An architectural layout of TMH reveals a 24-year-gap between the present and the last major addition to the 76,000-square-foot facility on Russell Street. Some hospital sections, the footprint indicates, date back to 1949 and 1959.

TMH officials used the sections, and the decades-ago they were built, as evidence of an antiquated facility with limited space - hindering some of the services that can be offered to patients - and no ability for expansion and expensive to renovate.

Which leads to the Nov. 6 election.

In less than two weeks, voters will decide the fate of TMH's proposed ballot question, 1A, which asks the public to approve a 3-mill tax package for a new $42.6 million facility. The new building would encompass approximately 84,475 square feet, or 9,000 more than the current building.

The problem with renovation, Updike said, lies with building codes. He said most renovation projects at TMH would require the additional work - and cost - of bringing parts of the building up to current code.

"We can make cosmetic improvements," he said, "but once you go beyond scratching the surface, you're really opening yourself up to a can of worms.

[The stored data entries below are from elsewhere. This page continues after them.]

theorem collect_suffix (t : List Bool) : ∀ (j cur s ℓ : Int) rest, 0 ≤ cur →
    collectRuns j cur t = (s, ℓ) :: rest →
    j ≤ s + ℓ ∧ rest = collectRuns (s + ℓ + 1) 0 (t.drop (s + ℓ + 1 - j).toNat) := by
  induction t with
  | nil =>
    intro j cur s ℓ rest h heq
    simp only [collectRuns] at heq
    split at heq
    · simp at heq
      obtain ⟨⟨hs, hl⟩, hr⟩ := heq
      subst hs; subst hl; subst hr
      constructor
      · omega
      · simp [collectRuns]
    · simp at heq
  | cons b t ih =>
    intro j cur s ℓ rest h heq
    cases b with
    | true =>
      simp only [collectRuns] at heq
      obtain ⟨h1, h2⟩ := ih (j + 1) (cur + 1) s ℓ rest (by omega) heq
      refine ⟨by omega, ?_⟩
      rw [h2]
      congr 1
      rw [show (s + ℓ + 1 - j).toNat = (s + ℓ + 1 - (j + 1)).toNat + 1 by omega]
      simp
    | false =>
      simp only [collectRuns, if_neg (by simp : ¬ (false = true))] at heq
      by_cases hc : 0 < cur
      · rw [if_pos hc] at heq
        simp only [List.cons_append, List.nil_append, List.cons.injEq] at heq
        obtain ⟨hhd, hrest⟩ := heq
        have hs : s = j - cur := by rw [Prod.ext_iff] at hhd; exact hhd.1.symm
        have hl : ℓ = cur := by rw [Prod.ext_iff] at hhd; exact hhd.2.symm
        refine ⟨by omega, ?_⟩
        rw [show (s + ℓ + 1 - j).toNat = 1 by omega, show s + ℓ + 1 = j + 1 by omega]
        simpa using hrest.symm
      · rw [if_neg hc] at heq
        simp only [List.nil_append] at heq
        have hge := collect_start_ge t (j + 1) 0 (le_refl 0) (s, ℓ) (by rw [heq]; exact List.mem_cons_self)
        have hlp := collect_len_pos t (j + 1) 0 (le_refl 0) (s, ℓ) (by rw [heq]; exact List.mem_cons_self)
        simp only at hge hlp
        obtain ⟨h1, h2⟩ := ih (j + 1) 0 s ℓ rest (le_refl 0) heq
        refine ⟨by omega, ?_⟩
        rw [h2]
        congr 1
        rw [show (s + ℓ + 1 - j).toNat = (s + ℓ + 1 - (j + 1)).toNat + 1 by omega]
        simp


theorem collect_decomp_suffix (pre : List (Int × Int)) :
    ∀ (r : Int × Int) post (j cur : Int) (t : List Bool), 0 ≤ cur →
    collectRuns j cur t = pre ++ r :: post →
    post = collectRuns (r.1 + r.2 + 1) 0 (t.drop (r.1 + r.2 + 1 - j).toNat) := by
  induction pre with
  | nil =>
    intro r post j cur t h heq
    exact (collect_suffix t j cur r.1 r.2 post h (by simpa using heq)).2
  | cons p pre ih =>
    intro r post j cur t h heq
    simp only [List.cons_append] at heq
    obtain ⟨hle, hsuf⟩ := collect_suffix t j cur p.1 p.2 (pre ++ r :: post) h (by simpa using heq)
    have hmem : r ∈ collectRuns (p.1 + p.2 + 1) 0 (t.drop (p.1 + p.2 + 1 - j).toNat) := by
      rw [← hsuf]; simp
    have hge := collect_start_ge _ (p.1 + p.2 + 1) 0 (le_refl 0) r hmem
    have hlp := collect_len_pos _ (p.1 + p.2 + 1) 0 (le_refl 0) r hmem
    have := ih r post (p.1 + p.2 + 1) 0 _ (le_refl 0) hsuf.symm
    rw [this, List.drop_drop,
      show (p.1 + p.2 + 1 - j).toNat + (r.1 + r.2 + 1 - (p.1 + p.2 + 1)).toNat
        = (r.1 + r.2 + 1 - j).toNat by omega]


theorem stepFold_fst (rs : List (Int × Int)) : ∀ (p : Int × Int),
    (stepFold p rs).1 = rs.foldl (fun acc r => if r.2 > acc then r.2 else acc) p.1 := by
  induction rs with
  | nil => intro p; rfl
  | cons r t ih =>
    intro p
    simp only [stepFold, List.foldl_cons]
    by_cases hc : r.2 > p.1
    · rw [if_pos hc, if_pos hc]
      exact ih (r.2, r.1)
    · rw [if_neg hc, if_neg hc]
      exact ih p


theorem stepFold_decomp (rs : List (Int × Int)) : ∀ (p : Int × Int),
    (stepFold p rs = p ∧ ∀ x ∈ rs, x.2 ≤ p.1) ∨
    (∃ pre r post, rs = pre ++ r :: post ∧ stepFold p rs = (r.2, r.1) ∧ p.1 < r.2 ∧
      (∀ x ∈ pre, x.2 < r.2) ∧ (∀ x ∈ post, x.2 ≤ r.2)) := by
  induction rs with
  | nil => intro p; exact Or.inl ⟨rfl, by simp⟩
  | cons r0 t ih =>
    intro p
    by_cases hc : r0.2 > p.1
    · have hstep : stepFold p (r0 :: t) = stepFold (r0.2, r0.1) t := by
        simp [stepFold, hc]
      rcases ih (r0.2, r0.1) with ⟨he, hall⟩ | ⟨pre, r, post, heq, hval, hlt, hpre, hpost⟩
      · refine Or.inr ⟨[], r0, t, by simp, ?_, hc, by simp, ?_⟩
        · rw [hstep, he]
        · intro x hx; exact hall x hx
      · refine Or.inr ⟨r0 :: pre, r, post, by rw [heq]; simp, by rw [hstep, hval], by omega, ?_, hpost⟩
        intro x hx
        rcases List.mem_cons.1 hx with hx0 | hx1
        · subst hx0; omega
        · exact hpre x hx1
    · have hstep : stepFold p (r0 :: t) = stepFold p t := by
        simp [stepFold, hc]
      rcases ih p with ⟨he, hall⟩ | ⟨pre, r, post, heq, hval, hlt, hpre, hpost⟩
      · refine Or.inl ⟨by rw [hstep, he], ?_⟩
        intro x hx
        rcases List.mem_cons.1 hx with hx0 | hx1
        · subst hx0; omega
        · exact hall x hx1
      · refine Or.inr ⟨r0 :: pre, r, post, by rw [heq]; simp, by rw [hstep, hval], hlt, ?_, hpost⟩
        intro x hx
        rcases List.mem_cons.1 hx with hx0 | hx1
        · subst hx0; omega
        · exact hpre x hx1


theorem stepFold_cons (p r : Int × Int) (rs : List (Int × Int)) :
    stepFold p (r :: rs) = stepFold (if r.2 > p.1 then (r.2, r.1) else p) rs := rfl

theorem stepFold_append (p : Int × Int) (l1 l2 : List (Int × Int)) :
    stepFold p (l1 ++ l2) = stepFold (stepFold p l1) l2 := List.foldl_append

"That's when the money starts to roll."

Updike used the TMH operating rooms as an example.

To renovate the two operating rooms, which entail 288 and 440 square feet, respectively, and have been deemed too small for some complicated surgeries, the hospital also would be required to replace wooden trusses in the roof and temporarily remove an air-handling unit.

By contrast, the new hospital facility proposes three operating rooms.

"The building is safe," Updike said. "It's not a question of that. It's the codes. : That's a real ball and chain around our leg for a lot of things."

Operating room renovations would cost about $1 million per room, TMH officials said.

Updike also pointed out Friday several heating and cooling system components that are aging, require constant maintenance and lack energy efficiency. Replacing the components also would be costly, he said.

Overall, the facilities manager said he has a "laundry list" of about 15 improvements that need to be made to TMH within the next two years, and another 15 improvements "lying under the surface."

Hospital-wide renovations would limit TMH in serving patients, said Samantha Johnston, TMH service excellence officer and spokeswoman, by closing the hospital for months at a time.

"We could not accommodate the upgrades without closing the hospital facility for several months, which would adversely affect our employees, the hospital's financial stability and our ability to provide medical care in Moffat County," Johnston said.

In the final analysis, a public advisory group determined renovation would be a costly, time-consuming and less effective solution to building a new hospital.

"Several years ago, renovating the hospital was an option," she said. "However, current remodel costs have not been figured because the city, county and public site selection process ruled out the current site as a viable option for our health care.

"Not only would a remodel come at a cost of millions of dollars, a remodel would not solve our current space limitations and/or allow us to expand to address privacy issues."

Should the ballot question fail, TMH would regroup and come back to voters next year with a tax proposal, Johnston said.

"TMH cannot afford on its own to replace the current facility that we have," she said. "Without taxpayer support, we cannot build a new facility. We will come back to the taxpayers and ask again next year. Long-term if the project is not supported, we will have to do the (renovations)."

Stan Hathhorn, a Moffat County resident and owner of Magnum Metals, opposes both the hospital ballot question, and a $29.5 million bond issue question posed by the Moffat County School District.

As a commercial business owner, Hatthorn said he'll pay $2,600 per year more in taxes with an approved hospital and school district ballot question.

His objection to the tax proposals also stem from a disagreement with the language in the ballot questions.

He believes there is nothing in place to stop either the hospital or school district, years from now, from continuing the new taxes after the financial obligations for the new buildings have been satisfied.

"Who's going to flip the switch off?" he said. "Who's going to remember? Nobody."